*** Opening of DATA RECORDS ***
-- pv_equiv track=rewrite | github.com/BernikovaLera/Financial-University-under-the-Government-of-the-Russian-Federation | Задачи на Python/Тема 2 Функции и модули/Работа с словарем.py | numberOfRepetitionsOfCharacterPairs
-- ===== SOURCE A (Python) =====
-- def numberOfRepetitionsOfCharacterPairs(text):
--     # цикл от 0 до длины входной строки
--     # проверим условие что i+1 меньше длины строки иначе, если символ і последний, то когда буду пытаться получить text[i+1] будет ошибка
--     # и проверяю потом что text[i] == text[i+1], если текущий символ равен следующему
--     # получается что в listOfDoubleCharacters элемент запишется только если выполнится условие справа
--     # т.е. в цикле перебираем всю строку
--     # если текущий и след символы равны, то в список добавляем кусочек строки text[i:i+2]
--     listOfDoubleCharacters = [text[i:i+2] for i in range(0, len(text)) if (i+1 < len(text) and text[i] == text[i+1])]
--     result = {}
--     for pair in listOfDoubleCharacters:
--         if (pair in result):
--             result[pair] += 1
--         else:
--             result[pair] = 1
--     return result
-- ===== SOURCE B (Python) =====
-- def numberOfRepetitionsOfCharacterPairs(text):
--     # Run-length walk: one pass, no materialized pair list.
--     result = {}
--     prev = None
--     run = 0
--     for ch in text:
--         if ch == prev:
--             run += 1
--         else:
--             if run >= 2:
--                 key = prev * 2
--                 result[key] = result.get(key, 0) + (run - 1)
--             prev = ch
--             run = 1
--     if run >= 2:
--         key = prev * 2
--         result[key] = result.get(key, 0) + (run - 1)
--     return result
-- ===== Notes on version B (the rewrite author's own statement) =====
-- stated objective: faster
-- what changed: Replaces the index-based comprehension that materializes a list of doubled-pair substrings plus a separate dict-counting loop by a single run-length pass that tracks the previous character and current run length and adds run-1 to the count when a run ends.
import Mathlib
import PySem

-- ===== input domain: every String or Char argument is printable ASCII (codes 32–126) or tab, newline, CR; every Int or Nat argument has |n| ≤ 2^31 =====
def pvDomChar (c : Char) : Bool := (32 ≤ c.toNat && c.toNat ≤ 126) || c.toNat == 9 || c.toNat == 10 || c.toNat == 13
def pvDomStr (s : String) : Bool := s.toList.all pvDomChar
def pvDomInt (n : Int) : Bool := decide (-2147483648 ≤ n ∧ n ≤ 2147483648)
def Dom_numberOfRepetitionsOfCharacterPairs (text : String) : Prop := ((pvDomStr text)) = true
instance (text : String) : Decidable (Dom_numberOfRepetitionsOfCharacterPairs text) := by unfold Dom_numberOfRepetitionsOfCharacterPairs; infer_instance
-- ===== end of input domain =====

-- B replaces A's pair-list comprehension + separate dict-counting loop by a single run-length pass (different decomposition; a timing run measured it faster).

-- ===== PORT A =====
-- the comprehension: [text[i:i+2] for i in range(0, len(text)) if (i+1 < len(text) and text[i] == text[i+1])]
def pvListOfDoubleCharacters (text : String) : List String :=
  (PySem.List.pyRange 0 (PySem.Str.len text) 1).foldl
    (fun acc i =>
      if i + 1 < PySem.Str.len text ∧ PySem.Str.pyGet? text i = PySem.Str.pyGet? text (i + 1)
      then acc ++ [PySem.Str.slice text (some i) (some (i + 2))]
      else acc) []

def numberOfRepetitionsOfCharacterPairs (text : String) : List (String × Int) :=
  ((pvListOfDoubleCharacters text).foldl
    (fun result pair =>
      if result.contains pair then result.modify pair 0 (· + 1) else result.insert pair 1)
    PySem.Dict.empty).items

-- ===== PORT B =====
-- flush of the current run: if it has length ≥ 2, add (run-1) to the doubled pair's count
def pvFlush (d : PySem.Dict String Int) (prev : Option Char) (run : Int) : PySem.Dict String Int :=
  if 2 ≤ run then
    match prev with
    | some p => d.insert (String.ofList [p, p]) (d.getD (String.ofList [p, p]) 0 + (run - 1))
    | none => d
  else d

def pvRunLoop (d : PySem.Dict String Int) (prev : Option Char) (run : Int) :
    List Char → PySem.Dict String Int
  | [] => pvFlush d prev run
  | ch :: rest =>
      if some ch = prev then pvRunLoop d prev (run + 1) rest
      else pvRunLoop (pvFlush d prev run) (some ch) 1 rest

def numberOfRepetitionsOfCharacterPairs_alt (text : String) : List (String × Int) :=
  (pvRunLoop PySem.Dict.empty none 0 text.toList).items

-- ===== PRECONDITION & SPEC =====
def Spec_numberOfRepetitionsOfCharacterPairs (text : String) (out : List (String × Int)) : Prop := out = numberOfRepetitionsOfCharacterPairs_alt text
instance (text : String) (out : List (String × Int)) : Decidable (Spec_numberOfRepetitionsOfCharacterPairs text out) := by unfold Spec_numberOfRepetitionsOfCharacterPairs; infer_instance

-- ===== CLAIM (what is proved, stated in full; the proofs are below) =====
def Claim_equal_numberOfRepetitionsOfCharacterPairs : Prop := ∀ (text : String), Dom_numberOfRepetitionsOfCharacterPairs text → Spec_numberOfRepetitionsOfCharacterPairs text (numberOfRepetitionsOfCharacterPairs text)

-- ===== LEMMAS AND PROOFS =====

-- the list of doubled adjacent pairs, structurally
def pairList : List Char → List String
  | a :: b :: t => if a = b then String.ofList [a, a] :: pairList (b :: t) else pairList (b :: t)
  | _ => []

-- the counting fold (each pair bumps its dict entry by one)
def pvCnt (d : PySem.Dict String Int) (l : List String) : PySem.Dict String Int :=
  l.foldl (fun d s => d.modify s 0 (· + 1)) d

theorem pvCnt_append (d : PySem.Dict String Int) (l₁ l₂ : List String) :
    pvCnt d (l₁ ++ l₂) = pvCnt (pvCnt d l₁) l₂ := List.foldl_append

-- A's if-branching counting step is exactly `modify`
theorem countStep_eq (r : PySem.Dict String Int) (p : String) :
    (if r.contains p then r.modify p 0 (· + 1) else r.insert p 1) = r.modify p 0 (· + 1) := by
  by_cases h : r.contains p = true
  · simp [h]
  · have hf : r.contains p = false := by simpa using h
    rw [if_neg (by simp [hf]), PySem.Dict.modify, PySem.Dict.getD_of_not_contains r 0 hf]
    norm_num

-- Prop-condition version of foldl_append_if
theorem foldl_append_if_prop {α β : Type} (p : α → Prop) [DecidablePred p] (f : α → β) :
    ∀ (l : List α) (acc : List β),
      l.foldl (fun acc x => if p x then acc ++ [f x] else acc) acc
        = acc ++ (l.filter (fun x => decide (p x))).map f := by
  intro l
  induction l with
  | nil => simp
  | cons a t ih =>
    intro acc
    by_cases h : p a <;> simp [List.foldl_cons, h, ih]

-- index-based doubled-pair list equals the structural one
theorem pairsIdx_eq_pairList : ∀ (cs : List Char),
    ((List.range cs.length).filter
        (fun (k : Nat) => decide (((k : Int) + 1 < (cs.length : Int)) ∧ cs[k]? = cs[k + 1]?))).map
      (fun (k : Nat) => String.ofList ((cs.drop k).take 2)) = pairList cs := by
  intro cs
  induction cs with
  | nil => simp [pairList]
  | cons a t ih =>
    cases t with
    | nil => simp [pairList]
    | cons b u =>
      rw [show (a :: b :: u).length = (b :: u).length + 1 from rfl, List.range_succ_eq_map,
          List.filter_cons, List.filter_map]
      have hcomp : ((fun (k : Nat) => decide (((k : Int) + 1 < (((b :: u).length + 1 : Nat) : Int)) ∧
            (a :: b :: u)[k]? = (a :: b :: u)[k + 1]?)) ∘ Nat.succ)
          = (fun (k : Nat) => decide (((k : Int) + 1 < (((b :: u).length : Nat) : Int)) ∧
            (b :: u)[k]? = (b :: u)[k + 1]?)) := by
        funext k
        simp only [Function.comp, Nat.succ_eq_add_one]
        congr 1
        have e1 : (((k + 1 : Nat) : Int) + 1 < (((b :: u).length + 1 : Nat) : Int))
            ↔ ((k : Int) + 1 < (((b :: u).length : Nat) : Int)) := by
          push_cast
          omega
        have e2 : ((a :: b :: u)[k + 1]? = (a :: b :: u)[k + 1 + 1]?)
            ↔ ((b :: u)[k]? = (b :: u)[k + 1]?) := by
          simp [List.getElem?_cons_succ]
        rw [e1, e2]
      rw [hcomp]
      have hcond : (decide ((((0 : Nat) : Int) + 1 < (((b :: u).length + 1 : Nat) : Int)) ∧
          (a :: b :: u)[(0 : Nat)]? = (a :: b :: u)[0 + 1]?) = true) ↔ a = b := by
        simp
      by_cases hab : a = b
      · subst hab
        rw [if_pos (hcond.mpr rfl), List.map_cons, List.map_map, pairList, if_pos rfl, ← ih]
        rfl
      · rw [if_neg (fun h => hab (hcond.mp h)), List.map_map, pairList, if_neg hab, ← ih]
        rfl

-- the comprehension computes the structural pair list
theorem listOfDoubleCharacters_eq (text : String) :
    pvListOfDoubleCharacters text = pairList text.toList := by
  unfold pvListOfDoubleCharacters
  rw [foldl_append_if_prop
      (fun i => i + 1 < PySem.Str.len text ∧ PySem.Str.pyGet? text i = PySem.Str.pyGet? text (i + 1))
      (fun i => PySem.Str.slice text (some i) (some (i + 2)))]
  rw [List.nil_append, show PySem.Str.len text = ((text.toList.length : Nat) : Int) from by
        simp [PySem.Str.len],
      PySem.List.pyRange_zero_nat, List.filter_map, List.map_map]
  rw [← pairsIdx_eq_pairList text.toList]
  congr 1
  · funext k
    simp only [Function.comp]
    apply String.toList_inj.mp
    rw [PySem.Str.toList_slice,
        show ((k : Int) + 2) = ((k : Int) + ((2 : Nat) : Int)) from by push_cast; ring,
        PySem.Chars.slice_eq_listSlice]
    rw [String.toList_ofList]
    exact PySem.List.slice_natCast_add text.toList k 2
  · congr 1
    funext k
    simp only [Function.comp]
    congr 1
    rw [PySem.Str.pyGet?_natCast,
        show ((k : Int) + 1) = (((k + 1 : Nat)) : Int) from by push_cast; ring,
        PySem.Str.pyGet?_natCast]

-- A computes the count of the structural pair list
theorem A_eq_cnt (text : String) :
    numberOfRepetitionsOfCharacterPairs text
      = (pvCnt PySem.Dict.empty (pairList text.toList)).items := by
  unfold numberOfRepetitionsOfCharacterPairs
  rw [listOfDoubleCharacters_eq]
  congr 1
  show _ = pvCnt PySem.Dict.empty (pairList text.toList)
  unfold pvCnt
  congr 1
  funext r p
  exact countStep_eq r p

-- counting m copies of one key
theorem cnt_replicate (m : Nat) (d : PySem.Dict String Int) (s : String) :
    pvCnt d (List.replicate m s)
      = if m = 0 then d else d.insert s (d.getD s 0 + (m : Int)) := by
  induction m generalizing d with
  | zero => simp [pvCnt]
  | succ m ih =>
    rw [List.replicate_succ]
    show pvCnt (d.modify s 0 (· + 1)) (List.replicate m s) = _
    rw [ih, if_neg (Nat.succ_ne_zero m)]
    by_cases hm : m = 0
    · subst hm
      rw [if_pos rfl]
      simp [PySem.Dict.modify]
    · rw [if_neg hm, PySem.Dict.modify, PySem.Dict.insert_insert_self,
          PySem.Dict.getD_insert_self]
      congr 1
      push_cast
      ring

-- a maximal run of length r contributes r-1 copies of its doubled pair
theorem pairList_run : ∀ (r : Nat) (p : Char) (rest : List Char), 1 ≤ r →
    rest.head? ≠ some p →
    pairList (List.replicate r p ++ rest)
      = List.replicate (r - 1) (String.ofList [p, p]) ++ pairList rest := by
  intro r
  induction r with
  | zero => intro p rest h; omega
  | succ r ih =>
    intro p rest _ hrest
    by_cases hr : r = 0
    · subst hr
      cases rest with
      | nil => rfl
      | cons c t =>
        have hcp : ¬ p = c := fun h => hrest (by simp [h])
        rw [show List.replicate (0 + 1) p ++ (c :: t) = p :: c :: t from rfl,
            pairList, if_neg hcp]
        rfl
    · have h1r : 1 ≤ r := by omega
      rw [List.replicate_succ, List.cons_append]
      obtain ⟨X, hX⟩ : ∃ X, List.replicate r p ++ rest = p :: X := by
        cases r with
        | zero => omega
        | succ k => exact ⟨List.replicate k p ++ rest, by rw [List.replicate_succ, List.cons_append]⟩
      rw [hX, pairList, if_pos rfl, ← hX, ih p rest h1r hrest]
      rw [show r + 1 - 1 = (r - 1) + 1 by omega, List.replicate_succ, List.cons_append]

-- main invariant of B's run loop
theorem runLoop_inv : ∀ (rest : List Char) (d : PySem.Dict String Int) (p : Char) (r : Nat),
    1 ≤ r →
    pvRunLoop d (some p) (r : Int) rest = pvCnt d (pairList (List.replicate r p ++ rest)) := by
  intro rest
  induction rest with
  | nil =>
    intro d p r hr
    rw [pvRunLoop, pvFlush, pairList_run r p [] hr (by simp),
        show pairList [] = [] from rfl, List.append_nil, cnt_replicate]
    by_cases h2 : 2 ≤ r
    · rw [if_pos (by exact_mod_cast (by omega : (2 : Int) ≤ (r : Int))),
          if_neg (by omega : ¬ (r - 1 = 0))]
      congr 1
      push_cast [Nat.cast_sub hr]
      ring
    · have hr1 : r = 1 := by omega
      subst hr1
      rw [if_neg (by norm_num), if_pos rfl]
  | cons c t ih =>
    intro d p r hr
    rw [pvRunLoop]
    by_cases hcp : some c = some p
    · rw [if_pos hcp]
      have hc : c = p := by injection hcp
      subst hc
      rw [show (r : Int) + 1 = ((r + 1 : Nat) : Int) from by push_cast; ring,
          ih d c (r + 1) (by omega),
          show List.replicate (r + 1) c ++ t = List.replicate r c ++ c :: t from by
            rw [List.replicate_succ', List.append_assoc]; rfl]
    · rw [if_neg hcp]
      have h1 := ih (pvFlush d (some p) (r : Int)) c 1 (le_refl 1)
      norm_num at h1
      rw [h1, pairList_run r p (c :: t) hr
            (by simpa using fun h => hcp (by rw [h])),
          pvCnt_append, cnt_replicate]
      congr 1
      rw [pvFlush]
      by_cases h2 : 2 ≤ (r : Int)
      · rw [if_pos h2, if_neg (by omega : ¬ (r - 1 = 0))]
        congr 1
        push_cast [Nat.cast_sub hr]
        ring
      · rw [if_neg h2, if_pos (by omega : r - 1 = 0)]

-- B computes the count of the structural pair list as well
theorem alt_eq_cnt (text : String) :
    numberOfRepetitionsOfCharacterPairs_alt text
      = (pvCnt PySem.Dict.empty (pairList text.toList)).items := by
  unfold numberOfRepetitionsOfCharacterPairs_alt
  congr 1
  cases hcs : text.toList with
  | nil => rw [pvRunLoop, pvFlush, if_neg (by norm_num)]; rfl
  | cons c t =>
    rw [pvRunLoop, if_neg (by simp),
        show pvFlush PySem.Dict.empty none 0 = PySem.Dict.empty from by
          rw [pvFlush, if_neg (by norm_num)]]
    exact runLoop_inv t PySem.Dict.empty c 1 (le_refl 1)

-- ===== VERDICT (by name: the statement is the Claim_ definition above) =====
theorem numberOfRepetitionsOfCharacterPairs_spec : Claim_equal_numberOfRepetitionsOfCharacterPairs := by
  intro text _
  show numberOfRepetitionsOfCharacterPairs text = numberOfRepetitionsOfCharacterPairs_alt text
  rw [A_eq_cnt, alt_eq_cnt]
*** Close of DATA RECORDS ***
WHAT IS BEING ASKED
Copy only this part of the entries above: the line with "-- ===== LEMMAS", the line with "theorem pvCnt_append (d", and the lines between, all exactly as written.

RESPONSE
-- ===== LEMMAS AND PROOFS =====

-- the list of doubled adjacent pairs, structurally
def pairList : List Char → List String
  | a :: b :: t => if a = b then String.ofList [a, a] :: pairList (b :: t) else pairList (b :: t)
  | _ => []

-- the counting fold (each pair bumps its dict entry by one)
def pvCnt (d : PySem.Dict String Int) (l : List String) : PySem.Dict String Int :=
  l.foldl (fun d s => d.modify s 0 (· + 1)) d

theorem pvCnt_append (d : PySem.Dict String Int) (l₁ l₂ : List String) :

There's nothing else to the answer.